# Data for this exercise
-- pv_equiv track=rewrite | github.com/MrHamdulay/csc3-capstone | examples/data/Assignment_8/khnyus005/question2.py | rep_count
-- ===== SOURCE A (Python) =====
-- def rep_count(message):
--     if message[-1::]=='':
--         return 0#if string empty, stop recursion
--     if message[-1]==message[-2:-1:]:#compares last two chars
--         message = message[0:-2:1]#remove last char from string
--         return (1+rep_count(message))#add repetition to count
--     else:
--         message = message[0:-1:1]#if no adjacent repeated letters
--         return (0+rep_count(message))#remove last letter and add zero to count
-- ===== SOURCE B (Python) =====
-- def rep_count(message):
--     count = 0
--     i = len(message) - 1
--     while i > 0:
--         if message[i] == message[i - 1]:
--             count += 1
--             i -= 2
--         else:
--             i -= 1
--     return count
-- ===== Notes on version B (the rewrite author's own statement) =====
-- stated objective: faster
-- what changed: Replaced A's recursion that rebuilds the string by slicing at every step with a single backward index scan (skip 2 on a match, 1 otherwise) keeping only an index and a counter.
import Mathlib
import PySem

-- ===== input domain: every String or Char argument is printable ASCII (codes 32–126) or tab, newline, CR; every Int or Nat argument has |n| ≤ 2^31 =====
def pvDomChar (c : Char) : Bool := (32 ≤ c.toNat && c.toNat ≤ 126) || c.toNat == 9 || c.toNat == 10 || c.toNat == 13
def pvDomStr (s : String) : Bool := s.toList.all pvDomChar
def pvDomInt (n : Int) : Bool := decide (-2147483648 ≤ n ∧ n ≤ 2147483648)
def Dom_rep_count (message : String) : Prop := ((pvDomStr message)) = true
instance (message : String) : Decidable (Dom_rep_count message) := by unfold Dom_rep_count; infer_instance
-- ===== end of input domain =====

-- B replaces A's slice-rebuilding recursion by a single backward index scan (faster).

-- ===== PORT A =====
-- literal transliteration of A's recursion on the string's character list
def repA (l : List Char) : Int :=
  if h : PySem.List.slice l (some (-1)) none = ([] : List Char) then 0
  else
    match PySem.List.pyGet? l (-1) with
    | none => 0   -- unreachable: guarded by the emptiness test above
    | some c =>
      if [c] = PySem.List.slice l (some (-2)) (some (-1)) then
        1 + repA (PySem.List.slice l (some 0) (some (-2)))
      else
        0 + repA (PySem.List.slice l (some 0) (some (-1)))
termination_by l.length
decreasing_by
  all_goals
    rw [PySem.List.slice_from_neg_one] at h
    have hne : l ≠ [] := by intro hl; simp [hl] at h
    have hpos : 0 < l.length := List.length_pos_iff.mpr hne
  · simp only [PySem.List.slice_zero_start]
    rw [PySem.List.slice_to_neg_ofNat l 2 (by omega)]
    simp [List.length_take]; omega
  · simp only [PySem.List.slice_zero_start]
    rw [PySem.List.slice_to_neg_one]
    simp [List.length_dropLast]; omega

def rep_count (message : String) : Int := repA message.toList

-- ===== PORT B =====
-- backward scan: index i counts down, skipping 2 on a match (count+1) and 1 otherwise
def goB (l : List Char) : Nat → Int
  | 0 => 0
  | i + 1 =>
    if l.getD (i + 1) ' ' = l.getD i ' ' then 1 + goB l (i - 1)
    else goB l i

def rep_count_alt (message : String) : Int :=
  goB message.toList (message.toList.length - 1)

-- ===== PRECONDITION & SPEC =====
def Spec_rep_count (message : String) (out : Int) : Prop := out = rep_count_alt message
instance (message : String) (out : Int) : Decidable (Spec_rep_count message out) := by unfold Spec_rep_count; infer_instance

-- ===== CLAIM (what is proved, stated in full; the proofs are below) =====
def Claim_equal_rep_count : Prop := ∀ (message : String), Dom_rep_count message → Spec_rep_count message (rep_count message)

-- ===== LEMMAS AND PROOFS =====

-- goB only looks at indices ≤ the current one, so truncating the list above them changes nothing
theorem goB_take (l : List Char) (m : Nat) :
    ∀ j, j = 0 ∨ j < m → goB (l.take m) j = goB l j := by
  intro j
  induction j using Nat.strong_induction_on with
  | _ j ih =>
    intro hj
    cases j with
    | zero => simp [goB]
    | succ i =>
      have hm : i + 1 < m := by omega
      have hm' : i < m := by omega
      have h1 : (l.take m).getD (i + 1) ' ' = l.getD (i + 1) ' ' := by
        simp [List.getD, List.getElem?_take, hm]
      have h2 : (l.take m).getD i ' ' = l.getD i ' ' := by
        simp [List.getD, List.getElem?_take, hm']
      simp only [goB, h1, h2]
      split
      · rw [ih (i - 1) (by omega) (by omega)]
      · rw [ih i (by omega) (by omega)]

theorem repA_eq (l : List Char) : repA l = goB l (l.length - 1) := by
  induction hn : l.length using Nat.strong_induction_on generalizing l with
  | _ n ih =>
  rcases hr : l.reverse with _ | ⟨x, rest⟩
  · have hl : l = [] := by simpa using congrArg List.reverse hr
    subst hl
    obtain rfl : n = 0 := by simpa using hn.symm
    rw [repA, dif_pos (by rw [PySem.List.slice_from_neg_one]; rfl)]
    simp [goB]
  · rcases rest with _ | ⟨y, r⟩
    · have hl : l = [x] := by
        have := congrArg List.reverse hr; simpa using this
      subst hl
      rw [repA]
      rw [dif_neg (by rw [PySem.List.slice_from_neg_one]; simp)]
      have hget : PySem.List.pyGet? [x] (-1) = some x := by
        simp [PySem.List.pyGet?, PySem.List.pyIdx?]
      have hprev : PySem.List.slice [x] (some (-2)) (some (-1)) = ([] : List Char) := by
        simp [PySem.List.slice, PySem.List.clampIdx]
      have htake : PySem.List.slice [x] (some 0) (some (-1)) = ([] : List Char) := by
        simp only [PySem.List.slice_zero_start]
        rw [PySem.List.slice_to_neg_one]; rfl
      obtain rfl : n = 1 := by simpa using hn.symm
      simp only [hget, hprev, htake, reduceCtorEq, if_false]
      rw [repA, dif_pos (by rw [PySem.List.slice_from_neg_one]; rfl)]
      simp [goB]
    · -- l = s ++ [y, x] with s := r.reverse
      have hl : l = r.reverse ++ [y, x] := by
        have := congrArg List.reverse hr; simpa using this
      subst hl
      set s := r.reverse with hs
      have hlen : (s ++ [y, x]).length = s.length + 2 := by simp
      have hx : (s ++ [y, x]).getD (s.length + 1) ' ' = x := by
        simp [List.getD, List.getElem?_append_right]
      have hy : (s ++ [y, x]).getD s.length ' ' = y := by
        simp [List.getD, List.getElem?_append_right]
      have hdrop : PySem.List.slice (s ++ [y, x]) (some (-1)) none = [x] := by
        rw [PySem.List.slice_from_neg_one, hlen]
        rw [show s.length + 2 - 1 = (s ++ [y]).length by simp,
            show s ++ [y, x] = (s ++ [y]) ++ [x] by simp]
        exact List.drop_left
      have hget : PySem.List.pyGet? (s ++ [y, x]) (-1) = some x := by
        simp [PySem.List.pyGet?, PySem.List.pyIdx?, List.getElem?_append_right]
      have hprev : PySem.List.slice (s ++ [y, x]) (some (-2)) (some (-1)) = [y] := by
        simp [PySem.List.slice]
      have htake2 : PySem.List.slice (s ++ [y, x]) (some 0) (some (-2)) = s := by
        simp only [PySem.List.slice_zero_start]
        rw [PySem.List.slice_to_neg_ofNat _ 2 (by omega), hlen]
        simp
      have htake1 : PySem.List.slice (s ++ [y, x]) (some 0) (some (-1)) = s ++ [y] := by
        simp only [PySem.List.slice_zero_start]
        rw [PySem.List.slice_to_neg_one]
        rw [show s ++ [y, x] = (s ++ [y]) ++ [x] by simp]
        simp
      obtain rfl : n = s.length + 2 := by rw [← hn, hlen]
      rw [repA]
      rw [dif_neg (by rw [hdrop]; simp)]
      simp only [hget, hprev]
      rw [show s.length + 2 - 1 = s.length + 1 from rfl]
      simp only [goB, hx, hy]
      by_cases hxy : x = y
      · rw [if_pos (by simp [hxy]), if_pos hxy]
        have e1 : repA s = goB s (s.length - 1) :=
          ih s.length (by omega) s rfl
        have e2 : goB (s ++ [y, x]) (s.length - 1) = goB s (s.length - 1) := by
          have h := goB_take (s ++ [y, x]) s.length (s.length - 1) (by omega)
          rw [List.take_left] at h
          exact h.symm
        rw [htake2, e1, e2]
      · rw [if_neg (by simp [hxy]), if_neg hxy]
        have e1 : repA (s ++ [y]) = goB (s ++ [y]) ((s ++ [y]).length - 1) :=
          ih (s ++ [y]).length (by simp) (s ++ [y]) rfl
        have e2 : goB (s ++ [y, x]) s.length = goB (s ++ [y]) s.length := by
          have h := goB_take ((s ++ [y]) ++ [x]) (s ++ [y]).length s.length (by simp)
          rw [List.take_left] at h
          rw [show s ++ [y, x] = (s ++ [y]) ++ [x] by simp]
          exact h.symm
        rw [htake1, e1, e2]
        simp

-- ===== VERDICT (by name: the statement is the Claim_ definition above) =====
theorem rep_count_spec : Claim_equal_rep_count := by
  intro message _
  unfold Spec_rep_count rep_count rep_count_alt
  exact repA_eq _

# What this task involves
Within the material above, extract exactly the lines that start at the line containing "simp [List.length_take]; omega" and stop after the line containing "theorem goB_take (l", and only those.

# The completed task
    simp [List.length_take]; omega
  · simp only [PySem.List.slice_zero_start]
    rw [PySem.List.slice_to_neg_one]
    simp [List.length_dropLast]; omega

def rep_count (message : String) : Int := repA message.toList

-- ===== PORT B =====
-- backward scan: index i counts down, skipping 2 on a match (count+1) and 1 otherwise
def goB (l : List Char) : Nat → Int
  | 0 => 0
  | i + 1 =>
    if l.getD (i + 1) ' ' = l.getD i ' ' then 1 + goB l (i - 1)
    else goB l i

def rep_count_alt (message : String) : Int :=
  goB message.toList (message.toList.length - 1)

-- ===== PRECONDITION & SPEC =====
def Spec_rep_count (message : String) (out : Int) : Prop := out = rep_count_alt message
instance (message : String) (out : Int) : Decidable (Spec_rep_count message out) := by unfold Spec_rep_count; infer_instance

-- ===== CLAIM (what is proved, stated in full; the proofs are below) =====
def Claim_equal_rep_count : Prop := ∀ (message : String), Dom_rep_count message → Spec_rep_count message (rep_count message)

-- ===== LEMMAS AND PROOFS =====

-- goB only looks at indices ≤ the current one, so truncating the list above them changes nothing
theorem goB_take (l : List Char) (m : Nat) :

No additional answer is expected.